Passing missingness as mask to model (Tabular Autoencoder)

Postradamus · July 4, 2022, 1:04pm

Hi, I hope this is the right place for this question.

Context
I am working on a problem where I want to impute missing values in tabular data. Hence I came across the walkwithfastai site on tabular autoencoders which already helped me a lot. I got this working on my problem, but of course I now want to modify it , because I want to try model architectures that directly make use of the missingness.
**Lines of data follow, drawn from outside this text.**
-- pv_equiv track=rewrite | github.com/eous/pcode | pcode/chat.py | _pick_nearest
-- ===== SOURCE A (Python) =====
-- def _pick_nearest(content: str, old_string: str, near_line: int) -> int:
--     """Return the char index of the occurrence of old_string nearest to near_line."""
--     line_starts = [0]
--     for i, ch in enumerate(content):
--         if ch == "\n":
--             line_starts.append(i + 1)
--
--     best_idx = -1
--     best_dist = float("inf")
--     start = 0
--     while True:
--         idx = content.find(old_string, start)
--         if idx == -1:
--             break
--         # Find line number for this occurrence
--         lo, hi = 0, len(line_starts) - 1
--         while lo < hi:
--             mid = (lo + hi + 1) // 2
--             if line_starts[mid] <= idx:
--                 lo = mid
--             else:
--                 hi = mid - 1
--         line_num = lo + 1
--         dist = abs(line_num - near_line)
--         if dist < best_dist:
--             best_dist = dist
--             best_idx = idx
--         start = idx + 1
--     return best_idx
-- ===== SOURCE B (Python) =====
-- def _pick_nearest(content: str, old_string: str, near_line: int) -> int:
--     """Return the char index of the occurrence of old_string nearest to near_line."""
--     best_idx = -1
--     best_dist = None
--     start = 0
--     while True:
--         idx = content.find(old_string, start)
--         if idx == -1:
--             return best_idx
--         line_num = content[:idx].count("\n") + 1
--         dist = abs(line_num - near_line)
--         if best_dist is None or dist < best_dist:
--             best_dist = dist
--             best_idx = idx
--         start = idx + 1
-- ===== Notes on version B (the rewrite author's own statement) =====
-- stated objective: simpler
-- what changed: Drops the line_starts prefix index (built by a Python-level scan of every character) and the hand-written binary search; each occurrence's line number is computed directly by counting newlines in the prefix before it.
import Mathlib
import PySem

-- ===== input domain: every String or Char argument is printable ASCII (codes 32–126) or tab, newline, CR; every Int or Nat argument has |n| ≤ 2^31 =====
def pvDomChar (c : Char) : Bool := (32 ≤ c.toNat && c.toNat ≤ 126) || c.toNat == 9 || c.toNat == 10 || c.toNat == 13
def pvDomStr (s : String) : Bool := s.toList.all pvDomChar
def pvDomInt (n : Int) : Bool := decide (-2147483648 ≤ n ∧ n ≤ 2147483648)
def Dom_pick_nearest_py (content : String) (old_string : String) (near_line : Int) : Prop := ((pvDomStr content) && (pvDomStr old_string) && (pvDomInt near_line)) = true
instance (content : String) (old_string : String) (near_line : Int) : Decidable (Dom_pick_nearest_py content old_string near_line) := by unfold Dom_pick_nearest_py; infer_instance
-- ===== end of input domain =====

-- B drops A's line_starts prefix index and hand-written binary search: each occurrence's
-- line number is obtained directly by counting newlines in the prefix before it (objective: simpler).

-- ===== PORT A =====
-- Python's `best_dist = float("inf")` is modeled as `none : Option Int`
-- (every real distance compares < inf, i.e. < none).
def pvLtInf (d : Int) (best : Option Int) : Bool :=
  match best with
  | none => true
  | some b => decide (d < b)

-- line_starts = [0]; for i, ch in enumerate(content): if ch == "\n": line_starts.append(i + 1)
def pvLineStarts (cs : List Char) : List Int :=
  List.foldl (fun acc p => if p.2 == '\n' then acc ++ [p.1 + 1] else acc) [0]
    (PySem.List.enumerate cs 0)

-- lo, hi = 0, len(line_starts)-1; while lo < hi: ...  (line_starts[mid] is always in range,
-- and lo, hi, mid stay nonnegative, so Nat indices and Nat division match Python exactly)
def pvBS (ls : List Int) (idx : Int) (lo hi : Nat) : Nat :=
  if _h : lo < hi then
    let mid := (lo + hi + 1) / 2
    if ls.getD mid 0 ≤ idx then pvBS ls idx mid hi else pvBS ls idx lo (mid - 1)
  else lo
  termination_by hi - lo
  decreasing_by all_goals omega

-- the `while True` find-loop; fuel ≥ number of iterations (start strictly increases and the
-- loop stops once start exceeds len(content)), so the fuel-0 case is never reached
def pvLoopA (cs os : List Char) (near_line : Int) (ls : List Int) :
    Nat → Int → Int → Option Int → Int
  | 0, _, best_idx, _ => best_idx
  | fuel + 1, start, best_idx, best_dist =>
    let idx := PySem.Chars.findFrom cs os start
    if idx = -1 then best_idx
    else
      let line_num : Int := (pvBS ls idx 0 (ls.length - 1) : Int) + 1
      let dist := |line_num - near_line|
      if pvLtInf dist best_dist then pvLoopA cs os near_line ls fuel (idx + 1) idx (some dist)
      else pvLoopA cs os near_line ls fuel (idx + 1) best_idx best_dist

def pick_nearest_py (content : String) (old_string : String) (near_line : Int) : Int :=
  let cs := content.toList
  pvLoopA cs old_string.toList near_line (pvLineStarts cs) (cs.length + 2) 0 (-1) none

-- ===== PORT B =====
-- `best_dist = None` start; `content[:idx].count("\n")` counts a single character, which is
-- exactly List.count on the prefix.
def pvLoopB (cs os : List Char) (near_line : Int) :
    Nat → Int → Int → Option Int → Int
  | 0, _, best_idx, _ => best_idx
  | fuel + 1, start, best_idx, best_dist =>
    let idx := PySem.Chars.findFrom cs os start
    if idx = -1 then best_idx
    else
      let line_num : Int := ((cs.take idx.toNat).count '\n' : Int) + 1
      let dist := |line_num - near_line|
      if best_dist.elim true (fun b => decide (dist < b)) then
        pvLoopB cs os near_line fuel (idx + 1) idx (some dist)
      else pvLoopB cs os near_line fuel (idx + 1) best_idx best_dist

def pick_nearest_py_alt (content : String) (old_string : String) (near_line : Int) : Int :=
  pvLoopB content.toList old_string.toList near_line (content.toList.length + 2) 0 (-1) none

-- ===== PRECONDITION & SPEC =====
def Spec_pick_nearest_py (content : String) (old_string : String) (near_line : Int) (out : Int) : Prop := out = pick_nearest_py_alt content old_string near_line
instance (content : String) (old_string : String) (near_line : Int) (out : Int) : Decidable (Spec_pick_nearest_py content old_string near_line out) := by unfold Spec_pick_nearest_py; infer_instance

-- ===== CLAIM (what is proved, stated in full; the proofs are below) =====
def Claim_equal_pick_nearest_py : Prop := ∀ (content : String) (old_string : String) (near_line : Int), Dom_pick_nearest_py content old_string near_line → Spec_pick_nearest_py content old_string near_line (pick_nearest_py content old_string near_line)

-- ===== LEMMAS AND PROOFS =====

-- recursive description of line_starts' tail: the positions just after each '\n', offset by `off`
def pvF (off : Int) : List Char → List Int
  | [] => []
  | c :: t => if c = '\n' then (off + 1) :: pvF (off + 1) t else pvF (off + 1) t

lemma pvFoldl_enum (cs : List Char) : ∀ (off : Int) (acc : List Int),
    List.foldl (fun acc p => if p.2 == '\n' then acc ++ [p.1 + 1] else acc) acc
      (PySem.List.enumerate cs off) = acc ++ pvF off cs := by
  induction cs with
  | nil => intro off acc; simp [PySem.List.enumerate, pvF]
  | cons c t ih =>
    intro off acc
    rw [show PySem.List.enumerate (c :: t) off = (off, c) :: PySem.List.enumerate t (off + 1)
        from rfl,
      List.foldl_cons, ih]
    by_cases hc : c = '\n' <;> simp [pvF, hc]

lemma pvLineStarts_eq (cs : List Char) : pvLineStarts cs = 0 :: pvF 0 cs := by
  unfold pvLineStarts
  rw [pvFoldl_enum cs 0 [0]]
  rfl

lemma pvF_length (cs : List Char) : ∀ off : Int, (pvF off cs).length = cs.count '\n' := by
  induction cs with
  | nil => intro off; simp [pvF]
  | cons c t ih =>
    intro off
    by_cases hc : c = '\n' <;> simp [pvF, hc, ih]

lemma pvF_pos (cs : List Char) : ∀ (off : Int) (x : Int), x ∈ pvF off cs → off < x := by
  induction cs with
  | nil => intro off x hx; simp [pvF] at hx
  | cons c t ih =>
    intro off x hx
    by_cases hc : c = '\n'
    · simp [pvF, hc] at hx
      rcases hx with h | h
      · omega
      · have := ih (off + 1) x h; omega
    · simp [pvF, hc] at hx
      have := ih (off + 1) x hx; omega

lemma pvF_getD (cs : List Char) : ∀ (off : Int) (k j : Nat), k < (pvF off cs).length →
    ((pvF off cs).getD k 0 ≤ off + (j : Int) ↔ k < (cs.take j).count '\n') := by
  induction cs with
  | nil => intro off k j hk; simp [pvF] at hk
  | cons c t ih =>
    intro off k j hk
    cases j with
    | zero =>
      simp only [List.take_zero, List.count_nil]
      constructor
      · intro hle
        exfalso
        have hmem : (pvF off (c :: t)).getD k 0 ∈ pvF off (c :: t) := by
          rw [List.getD_eq_getElem _ _ hk]; exact List.getElem_mem _
        have := pvF_pos (c :: t) off _ hmem
        omega
      · intro h; omega
    | succ j' =>
      have hcast : off + ((j' + 1 : Nat) : Int) = (off + 1) + (j' : Int) := by push_cast; ring
      by_cases hc : c = '\n'
      · simp only [pvF, if_pos hc] at hk ⊢
        cases k with
        | zero =>
          simp only [List.getD_cons_zero, List.take_succ_cons, List.count_cons, hc]
          rw [show (if (('\n' : Char) == '\n') = true then 1 else 0) = 1 from rfl]
          constructor
          · intro _; omega
          · intro _; push_cast; omega
        | succ k' =>
          simp only [List.getD_cons_succ, List.length_cons, List.take_succ_cons,
            List.count_cons, hc] at hk ⊢
          rw [show (if (('\n' : Char) == '\n') = true then 1 else 0) = 1 from rfl, hcast,
            ih (off + 1) k' j' (by omega)]
          omega
      · simp only [pvF, if_neg hc] at hk ⊢
        rw [List.take_succ_cons, List.count_cons, if_neg (by simp [hc]), hcast,
          ih (off + 1) k j' hk]
        omega

-- the binary search returns n whenever lo ≤ n ≤ hi < len and "ls[k] ≤ idx ↔ k ≤ n" for all k < len
lemma pvBS_eq (ls : List Int) (idx : Int) (n : Nat)
    (hL : ∀ k, k < ls.length → (ls.getD k 0 ≤ idx ↔ k ≤ n)) :
    ∀ d lo hi, hi - lo = d → lo ≤ n → n ≤ hi → hi < ls.length → pvBS ls idx lo hi = n := by
  intro d
  induction d using Nat.strong_induction_on with
  | _ d ihd =>
    intro lo hi hd h1 h2 h3
    rw [pvBS]
    split
    · next hlt =>
      have hmidlo : lo < (lo + hi + 1) / 2 := by omega
      have hmidhi : (lo + hi + 1) / 2 ≤ hi := by omega
      by_cases hc : ls.getD ((lo + hi + 1) / 2) 0 ≤ idx
      · rw [if_pos hc]
        have hmn : (lo + hi + 1) / 2 ≤ n := (hL _ (by omega)).mp hc
        exact ihd (hi - (lo + hi + 1) / 2) (by omega) _ _ rfl hmn h2 h3
      · rw [if_neg hc]
        have hmn : ¬ ((lo + hi + 1) / 2 ≤ n) := fun h => hc ((hL _ (by omega)).mpr h)
        exact ihd ((lo + hi + 1) / 2 - 1 - lo) (by omega) _ _ rfl h1 (by omega) (by omega)
    · next hlt => omega

lemma count_take_le (cs : List Char) (j : Nat) : (cs.take j).count '\n' ≤ cs.count '\n' :=
  (List.take_sublist j cs).count_le _

-- A's binary-search line number equals B's prefix newline count, for any occurrence index 0 ≤ idx
lemma line_eq (cs : List Char) (idx : Int) (h0 : 0 ≤ idx) :
    pvBS (pvLineStarts cs) idx 0 ((pvLineStarts cs).length - 1)
      = (cs.take idx.toNat).count '\n' := by
  rw [pvLineStarts_eq]
  have hnle : (cs.take idx.toNat).count '\n' ≤ (pvF 0 cs).length := by
    rw [pvF_length cs 0]; exact count_take_le cs idx.toNat
  apply pvBS_eq
  · intro k hk
    cases k with
    | zero =>
      simp only [List.getD_cons_zero]
      exact ⟨fun _ => Nat.zero_le _, fun _ => h0⟩
    | succ k' =>
      simp only [List.getD_cons_succ, List.length_cons] at hk ⊢
      have h := pvF_getD cs 0 k' idx.toNat (by omega)
      rw [Int.toNat_of_nonneg h0, zero_add] at h
      rw [h]
      omega
  · rfl
  · exact Nat.zero_le _
  · simpa using hnle
  · simp only [List.length_cons]; omega

lemma findFrom_past (cs os : List Char) :
    PySem.Chars.findFrom cs os ((cs.length : Int) + 1) none = -1 := by
  simp only [PySem.Chars.findFrom]
  split
  · next h => exact absurd h (by omega)
  · next h => rw [if_pos (by omega)]

lemma pvLtInf_elim (d : Int) (bd : Option Int) :
    pvLtInf d bd = bd.elim true (fun b => decide (d < b)) := by
  cases bd <;> rfl

-- both find-loops agree, for any fuel, from any state with 0 ≤ start ≤ len + 1
lemma loop_eq (cs os : List Char) (nl : Int) : ∀ (fuel : Nat) (start bi : Int) (bd : Option Int),
    0 ≤ start → start ≤ (cs.length : Int) + 1 →
    pvLoopA cs os nl (pvLineStarts cs) fuel start bi bd = pvLoopB cs os nl fuel start bi bd := by
  intro fuel
  induction fuel with
  | zero => intro start bi bd _ _; rfl
  | succ f ih =>
    intro start bi bd hs0 hs1
    simp only [pvLoopA, pvLoopB]
    by_cases hend : start = (cs.length : Int) + 1
    · rw [hend, findFrom_past, if_pos rfl, if_pos rfl]
    · have hsn : start = ((start.toNat : Nat) : Int) := (Int.toNat_of_nonneg hs0).symm
      have hsl : start.toNat ≤ cs.length := by omega
      rw [hsn, PySem.Chars.findFrom_natCast cs os start.toNat hsl]
      by_cases hf : PySem.Chars.find (List.drop start.toNat cs) os = -1
      · rw [if_pos hf]
        rfl
      · rw [if_neg hf]
        have hfind0 : 0 ≤ PySem.Chars.find (List.drop start.toNat cs) os := by
          have := PySem.Chars.neg_one_le_find (List.drop start.toNat cs) os
          omega
        have hfindlen : PySem.Chars.find (List.drop start.toNat cs) os
            ≤ ((List.drop start.toNat cs).length : Int) :=
          PySem.Chars.find_le_length _ _
        set idx : Int := (start.toNat : Int) + PySem.Chars.find (List.drop start.toNat cs) os
          with hidx
        have hidx0 : 0 ≤ idx := by omega
        have hidxlen : idx ≤ (cs.length : Int) := by
          simp only [List.length_drop] at hfindlen
          omega
        have hne : ¬ (idx = -1) := by omega
        rw [if_neg hne, if_neg hne]
        have hline : (pvBS (pvLineStarts cs) idx 0 ((pvLineStarts cs).length - 1) : Int) + 1
            = (((cs.take idx.toNat).count '\n' : Nat) : Int) + 1 := by
          rw [line_eq cs idx hidx0]
        rw [hline, pvLtInf_elim]
        by_cases hb : (Option.elim bd true
            fun b => decide (|(((cs.take idx.toNat).count '\n' : Nat) : Int) + 1 - nl| < b)) = true
        · rw [if_pos hb, if_pos hb]
          exact ih (idx + 1) idx _ (by omega) (by omega)
        · rw [if_neg hb, if_neg hb]
          exact ih (idx + 1) bi bd (by omega) (by omega)

-- ===== VERDICT (by name: the statement is the Claim_ definition above) =====
theorem pick_nearest_py_spec : Claim_equal_pick_nearest_py := by
  intro content old_string near_line _
  unfold Spec_pick_nearest_py pick_nearest_py pick_nearest_py_alt
  exact loop_eq content.toList old_string.toList near_line _ 0 (-1) none (by omega)
    (by have := Int.natCast_nonneg content.toList.length; omega)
But I am unsure how to move forward.

What I want to do is pass two additional tensors to my model, on top of the continuous and categorical tensors, indicating missingness in both continuous and categorical features.

The question
How should I best approach returning two additional tensors from a modified TabularPandas class indicating missingness / what places need modification?

Currently I’m thinking here in ReadTabBatchIdentity

class ReadTabBatchIdentity(ItemTransform):
    "Read a batch of data and return the inputs as both `x` and `y`"
    def __init__(self, to): store_attr()

    def encodes(self, to):
        if not to.with_cont: res = (tensor(to.cats).long(),) + (tensor(to.cats).long(),)
        else: res = (tensor(to.cats).long(),tensor(to.conts).float()) + (tensor(to.cats).long(), tensor(to.conts).float())
        if to.device is not None: res = to_device(res, to.device)
        return res

one would “just” need to add references to something like to.cats_missing or to.conts_missing. But then I’m not sure if that’s the best way to go and how I’d actually do that.

Any help is greatly appreciated!